Alors que la 78ème édition du Festival de Cannes bat son plein, l’affaire Depardieu continue de faire réagir les personnalités du septième art. Après Juliette Binoche, présidente du jury, c’est au tour de Pierre Niney de s’exprimer sur la condamnation de l’acteur de 76 ans pour agressions sexuelles. L’interprète du Comte de Monte-Cristo n’a pas mâché ses mots face aux journalistes de l’AFP, vendredi 18 mai, sur la Croisette.
Une prise de position franche et engagée de la part de Pierre Niney
“Il faut rendre absolument la justice partout, autant qu’on le peut. J’espère que ça va faire avancer les mentalités et la justice elle-même”, a déclaré Pierre Niney au micro de l’AFP. Des propos qui font écho à ceux tenus quelques jours plus tôt par Juliette Binoche, qui évoquait un homme “désacralisé pour des faits passés sous la justice”.
Pour rappel, Gérard Depardieu a été condamné le 13 mai dernier à 18 mois de prison avec sursis pour avoir agressé sexuellement une décoratrice et une assistante réalisatrice lors du tournage du film Les Volets verts en 2021. Une décision face à laquelle l’acteur a fait appel. Lors du procès, le comédien s’était défendu en affirmant : “Je ne vois pas pourquoi je m’amuserais à peloter une femme, des fesses, des seins. Je ne suis pas un frotteur dans le métro”.

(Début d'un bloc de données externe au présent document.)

theorem pv_process (arr : List (Int × Int)) (c0 : Int × Int) (x y : Int)
    (harr : arr.length ≤ 7) :
    ∀ (ds : List (Int × Int)) (st : List Bool × List (Int × Int)),
      PvBase arr c0 st.1 →
      (∀ c ∈ st.2, PvDone arr st.1 c) →
      PvReach arr c0 (x, y) →
      (∀ i c, st.1.getD i false = true → PySem.List.index? arr c = some i →
        c ∈ st.2 ∨ ∀ d', PvStep arr c d' →
          (PvDone arr st.1 d' ∨ ∃ e ∈ ds, d' = (x + e.1, y + e.2))) →
      (∀ e ∈ ds, (x + e.1, y + e.2) ∈ pvNbrs x y) →
      PvInv arr c0 (ds.foldl (pvStepNb arr x y) st).1 (ds.foldl (pvStepNb arr x y) st).2 ∧
      PvM (ds.foldl (pvStepNb arr x y) st).1 (ds.foldl (pvStepNb arr x y) st).2 ≤
        PvM st.1 st.2 := by
  intro ds
  induction ds with
  | nil =>
    intro st hb hq hr hp _
    refine ⟨⟨hb, hq, ?_⟩, le_refl _⟩
    intro i c hi hic
    rcases hp i c hi hic with h | h
    · exact Or.inl h
    · refine Or.inr fun d hd => ?_
      rcases h d hd with h2 | ⟨e, he, _⟩
      · exact h2
      · exact absurd he (List.not_mem_nil)
  | cons e t ih =>
    intro st hb hq hr hp hds
    obtain ⟨hb1, hmono, hq1, hsub, hdone, hnew, hM1⟩ :=
      pv_step_lemma arr c0 x y e harr st hb hq hr (hds e List.mem_cons_self)
    simp only [List.foldl_cons]
    have hdone_mono : ∀ d', PvDone arr st.1 d' → PvDone arr (pvStepNb arr x y st e).1 d' := by
      rintro d' ⟨j, hj1, hj2⟩
      exact ⟨j, hj1, hmono j hj2⟩
    have := ih (pvStepNb arr x y st e) hb1 hq1 hr ?_ (fun e' he' => hds e' (List.mem_cons_of_mem _ he'))
    · exact ⟨this.1, le_trans this.2 hM1⟩
    · intro i c hi hic
      rcases hnew i c hi hic with hold | hnow
      · rcases hp i c hold hic with hcq | hcl
        · exact Or.inl (hsub hcq)
        · refine Or.inr fun d' hd' => ?_
          rcases hcl d' hd' with h2 | ⟨e', he', rfl⟩
          · exact Or.inl (hdone_mono _ h2)
          · rcases List.mem_cons.1 he' with rfl | he't
            · exact Or.inl (hdone hd'.2)
            · exact Or.inr ⟨e', he't, rfl⟩
      · exact Or.inl hnow

theorem pv_bfs_post (arr : List (Int × Int)) (c0 : Int × Int) (harr : arr.length ≤ 7) :
    ∀ (fuel : Nat) (vs : List Bool) (q : List (Int × Int)),
      PvInv arr c0 vs q → PvM vs q ≤ fuel → PvPost arr c0 (pvBfs arr fuel vs q)
  := by
  intro fuel
  induction fuel with
  | zero =>
    intro vs q ⟨hb, hq, hp⟩ hM
    have hq0 : q = [] := by
      have : q.length = 0 := by unfold PvM at hM; omega
      exact List.eq_nil_of_length_eq_zero this
    subst hq0
    refine ⟨hb, fun i c hi hic d hd => ?_⟩
    rcases hp i c hi hic with h | h
    · exact absurd h (List.not_mem_nil)
    · exact h d hd
  | succ f ihf =>
    intro vs q hinv hM
    obtain ⟨hb, hq, hp⟩ := hinv
    match q with
    | [] =>
      refine ⟨hb, fun i c hi hic d hd => ?_⟩
      rcases hp i c hi hic with h | h
      · exact absurd h (List.not_mem_nil)
      · exact h d hd
    | (x, y) :: rest =>
      show PvPost arr c0
        (pvBfs arr f ((List.zip pvDx pvDy).foldl (pvStepNb arr x y) (vs, rest)).1
          ((List.zip pvDx pvDy).foldl (pvStepNb arr x y) (vs, rest)).2)
      have hr : PvReach arr c0 (x, y) := by
        obtain ⟨j, hj1, hj2⟩ := hq (x, y) List.mem_cons_self
        obtain ⟨c', hc'1, hc'2⟩ := hb.2.2 j hj2
        obtain ⟨hlt1, hget1, _⟩ := PySem.List.getElem_of_index?_eq_some hj1
        obtain ⟨hlt2, hget2, _⟩ := PySem.List.getElem_of_index?_eq_some hc'1
        rwa [← hget2, hget1] at hc'2
      have hproc := pv_process arr c0 x y harr (List.zip pvDx pvDy) (vs, rest) hb
        (fun c hc => hq c (List.mem_cons_of_mem _ hc)) hr ?_ ?_
      · refine ihf _ _ hproc.1 ?_
        have heq : PvM vs ((x, y) :: rest) = PvM vs rest + 1 := by
          unfold PvM; simp only [List.length_cons]; omega
        have h2 : PvM (List.foldl (pvStepNb arr x y) (vs, rest) (pvDx.zip pvDy)).1
            (List.foldl (pvStepNb arr x y) (vs, rest) (pvDx.zip pvDy)).2 ≤ PvM vs rest :=
          hproc.2
        omega
      · intro i c hi hic
        rcases hp i c hi hic with hcq | hcl
        · rcases List.mem_cons.1 hcq with rfl | hcr
          · refine Or.inr fun d' hd' => Or.inr ?_
            obtain ⟨hd'1, _⟩ := hd'
            rw [← pv_nbrs_eq x y] at hd'1
            obtain ⟨e, he, heq⟩ := List.mem_map.1 hd'1
            exact ⟨e, he, heq.symm⟩
          · exact Or.inl hcr
        · exact Or.inr fun d' hd' => Or.inl (hcl d' hd')
      · intro e he
        rw [← pv_nbrs_eq x y]
        exact List.mem_map_of_mem he


theorem pv_complete (arr : List (Int × Int)) (c0 : Int × Int) (vs : List Bool)
    (h : PvPost arr c0 vs) (hhead : PySem.List.index? arr c0 = some 0) :
    ∀ c, PvReach arr c0 c → PvDone arr vs c := by
  intro c hr
  induction hr with
  | refl => exact ⟨0, hhead, h.1.2.1⟩
  | tail hab hbc ih =>
    obtain ⟨j, hj1, hj2⟩ := ih
    exact h.2 j _ hj2 hj1 _ hbc

theorem pv_nodup_length_le {l m : List (Int × Int)} (hl : l.Nodup) (h : ∀ x ∈ l, x ∈ m) :
    l.length ≤ m.length := (List.subperm_of_subset hl h).length_le

theorem pv_nodup_mem_iff {l m : List (Int × Int)} (hl : l.Nodup) (h : ∀ x ∈ l, x ∈ m)
    (hlen : m.length ≤ l.length) : ∀ x, x ∈ l ↔ x ∈ m :=
  fun _ => ((List.subperm_of_subset hl h).perm_of_length_le hlen).mem_iff

theorem pv_exists_dup (l : List (Int × Int)) (h : ¬ l.Nodup) :
    ∃ i j, ∃ hi : i < l.length, ∃ hj : j < l.length, i < j ∧ l[i] = l[j] := by
  rw [List.nodup_iff_injective_getElem] at h
  simp only [Function.Injective] at h
  push_neg at h
  obtain ⟨⟨a, ha⟩, ⟨b, hb⟩, heq, hne⟩ := h
  rcases Nat.lt_or_ge a b with hl | hl
  · exact ⟨a, b, ha, hb, hl, heq⟩
  · have hba : b < a := by
      rcases Nat.lt_or_ge b a with h2 | h2
      · exact h2
      · exact absurd (by omega : a = b) (by simpa using hne)
    exact ⟨b, a, hb, ha, hba, heq.symm⟩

Un changement de mentalité en marche
À 36 ans, Pierre Niney représente une nouvelle génération d’acteurs, plus sensible aux questions d’égalité et de respect dans le milieu du cinéma. L’acteur a d’ailleurs souligné les évolutions positives qu’il observe : “Je vois du changement, j’ai l’impression qu’il y a des voyants qui s’allument quand même, sur des choses qu’on ne peut pas faire, qu’on ne peut plus faire”.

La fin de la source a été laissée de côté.